The need for a hybrid cloud solution for digital transformation

HYBRID cloud has come to mean different things over time. One early canonical document from the National Institute of Standards and Technology (NIST) focused on quickly and transparently moving workloads between a private cloud and a public one.

This turned out to be both too narrow a definition and often not feasible because of the difficulty and cost of moving around large volumes of data. In fact, the recent interest in edge computing, in part, reflects the need to move computing closer to data and users.

In this article, we will cover some key considerations to keep in mind when one starts to digitally transform an organisation.

Consistency and integration across different computing footprints remains important. However, today’s hybrid clouds are really about having a mix of new and old development processes to support traditional architectures and new applications.

Increasingly, organisations want choices when deciding where to build and run their applications to meet business demands.

One driving force is that while many are moving some traditional workloads to the cloud, they cannot do it all at once.

They need to be able to use their existing technology, make sure that the applications they build today are going to be relevant in the future, and flexibly adapt those apps as business needs change.

Organisations need the ability to run their applications on their choice of footprints, with common development, operations, and automation environments, as appropriate.

Hybrid cloud goes beyond infrastructure

This highlights how an effective hybrid cloud is not just about infrastructure. (People sometimes distinguish between a hybrid cloud and multiple cloud silos, referring to the latter as multi-cloud. However, this is getting into an inconsistently used definitional rabbit hole and is therefore best avoided.)

Take automation for example. Automation is increasingly no longer seen as a tool or just a tactical solution. It is becoming a strategic initiative for IT and the business.

Automation is now necessary because manual processes simply cannot handle the scale of modern computing infrastructures either efficiently or reliably, nor can those manual processes prevent the operation of multiple clouds from devolving into inconsistent and incompatible operational procedures.

Security is top priority

Data governance and security are also important considerations in a hybrid cloud as they are elsewhere. In fact, the Red Hat’s Global Tech Outlook 2021 survey found that security was the top IT funding priority with 45% of IT decision makers making that their pick. Companies need to protect their data everywhere it exists by using a layered defense strategy.

Source: Red Hat’s Global Tech Outlook 2021

 

Companies should first identify where all of the sensitive data resides and categorize this data based on its sensitivity and regulatory requirements.

This may lead to deciding that certain data should be stored on-premise or at least in-country. It’s important to work closely with privacy teams to make sure there is alignment around data privacy and governance. Encryption and other tools should then be deployed to protect data at rest and in motion.

Automation plays a role here as well. Checking to make sure systems are compliant with industry regulations is a tedious and error-prone task that is often done manually.

This has become even more complicated with workloads living on-premise, in multiple public clouds, and out to systems in edge locations that may not even have local IT staff.

Automation helps abstract away the complexity of a heterogeneous IT stack, while ensuring that security, compliance, and optimisation challenges are consistently and routinely identified and addressed.

Source: Red Hat’s Global Tech Outlook 2021

 

Effective hybrid clouds are based on enterprise open source

A hybrid cloud approach is at its most effective when it builds on top of enterprise open source products. These provide code portability and integration across disparate cloud environments so software will work similarly across all IT environments.

Open source and open standards allow applications and data to consistently move from one environment to another. By contrast, in closed systems, customers have flexibility only within that system.

Flexible enterprise IT is based on an open architecture, which is an architecture that is not constrained to a fixed set of principles or technologies. An open architecture enables customers to more easily adopt agile and DevOps (a set of practices that combines software development and IT operations) methodologies, which can improve collaboration and accelerate application delivery.

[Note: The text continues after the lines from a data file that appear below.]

-- a character that can appear nowhere in the pattern kills the scan
lemma pvScan_bad : ∀ (cs : List Char) (b : Bool) (c : Char),
    c ∈ cs → pvIdentCont c = false → c ≠ '.' → pvScan b cs = false := by
  intro cs
  induction cs with
  | nil => intro b c h; cases h
  | cons d rest ih =>
    intro b c hmem hcont hne
    have hsof : ∀ x : Char, pvIdentCont x = false → pvIdentStart x = false := by
      intro x hx
      unfold pvIdentCont at hx
      exact (Bool.or_eq_false_iff.mp hx).1
    rcases List.mem_cons.mp hmem with rfl | hmem'
    · cases b <;> simp [pvScan, hsof c hcont, hcont, hne]
    · cases b <;> simp only [pvScan] <;> split_ifs <;>
        first | rfl | exact ih _ _ hmem' hcont hne

-- every character of every part came from the input
lemma mySplitP_mem : ∀ (cs : List Char) (c : Char),
    (c ∈ (mySplitP cs).1 ∨ ∃ p ∈ (mySplitP cs).2, c ∈ p) → c ∈ cs := by
  intro cs
  induction cs with
  | nil => intro c h; simp [mySplitP] at h
  | cons d rest ih =>
    intro c h
    by_cases hd : d = '.'
    · subst hd
      rw [mySplitP_dot] at h
      rcases h with h | ⟨p, hp, hcp⟩
      · simp at h
      · rcases List.mem_cons.mp hp with rfl | hp'
        · exact List.mem_cons_of_mem _ (ih c (Or.inl hcp))
        · exact List.mem_cons_of_mem _ (ih c (Or.inr ⟨p, hp', hcp⟩))
    · rw [mySplitP_cons d rest hd] at h
      rcases h with h | ⟨p, hp, hcp⟩
      · rcases List.mem_cons.mp h with rfl | h'
        · exact List.mem_cons_self
        · exact List.mem_cons_of_mem _ (ih c (Or.inl h'))
      · exact List.mem_cons_of_mem _ (ih c (Or.inr ⟨p, hp, hcp⟩))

This brings us to digital transformation. Without applications and collaboration and enterprise open source one cannot digitally transform even though that is increasingly a requirement for effective digital businesses.

We have also asked IT decision makers around the world to identify their top uses of enterprise open source in The State of Enterprise Open Source 2021 report.

Their top three responses:

  • IT infrastructure modernisation;
  • Application development, and;
  • Digital transformation.

This requires the right modern infrastructure in place.

The past year has seen businesses experiment with and adopt many changes to quickly adapt to much more distributed workforces and customers.

Many are aspects of digital transformation, which the aforementioned Red Hat’s Global Tech Outlook 2021 survey found had accelerated in 21% of the organisations surveyed.

Digital transformation covers many facets of how an organisation operates, including its overall culture but—without overemphasising the technology aspects—it does require certain technology building blocks including applications, automation, and computing infrastructure on which everything else depends.

It requires a hybrid cloud that can flexibly support the workloads that the business needs to succeed. – Dec 25, 2021

 

Gordon Haff is the senior principal product marketing manager for Red Hat.

The views expressed are solely of the author and do not necessarily reflect those of Focus Malaysia.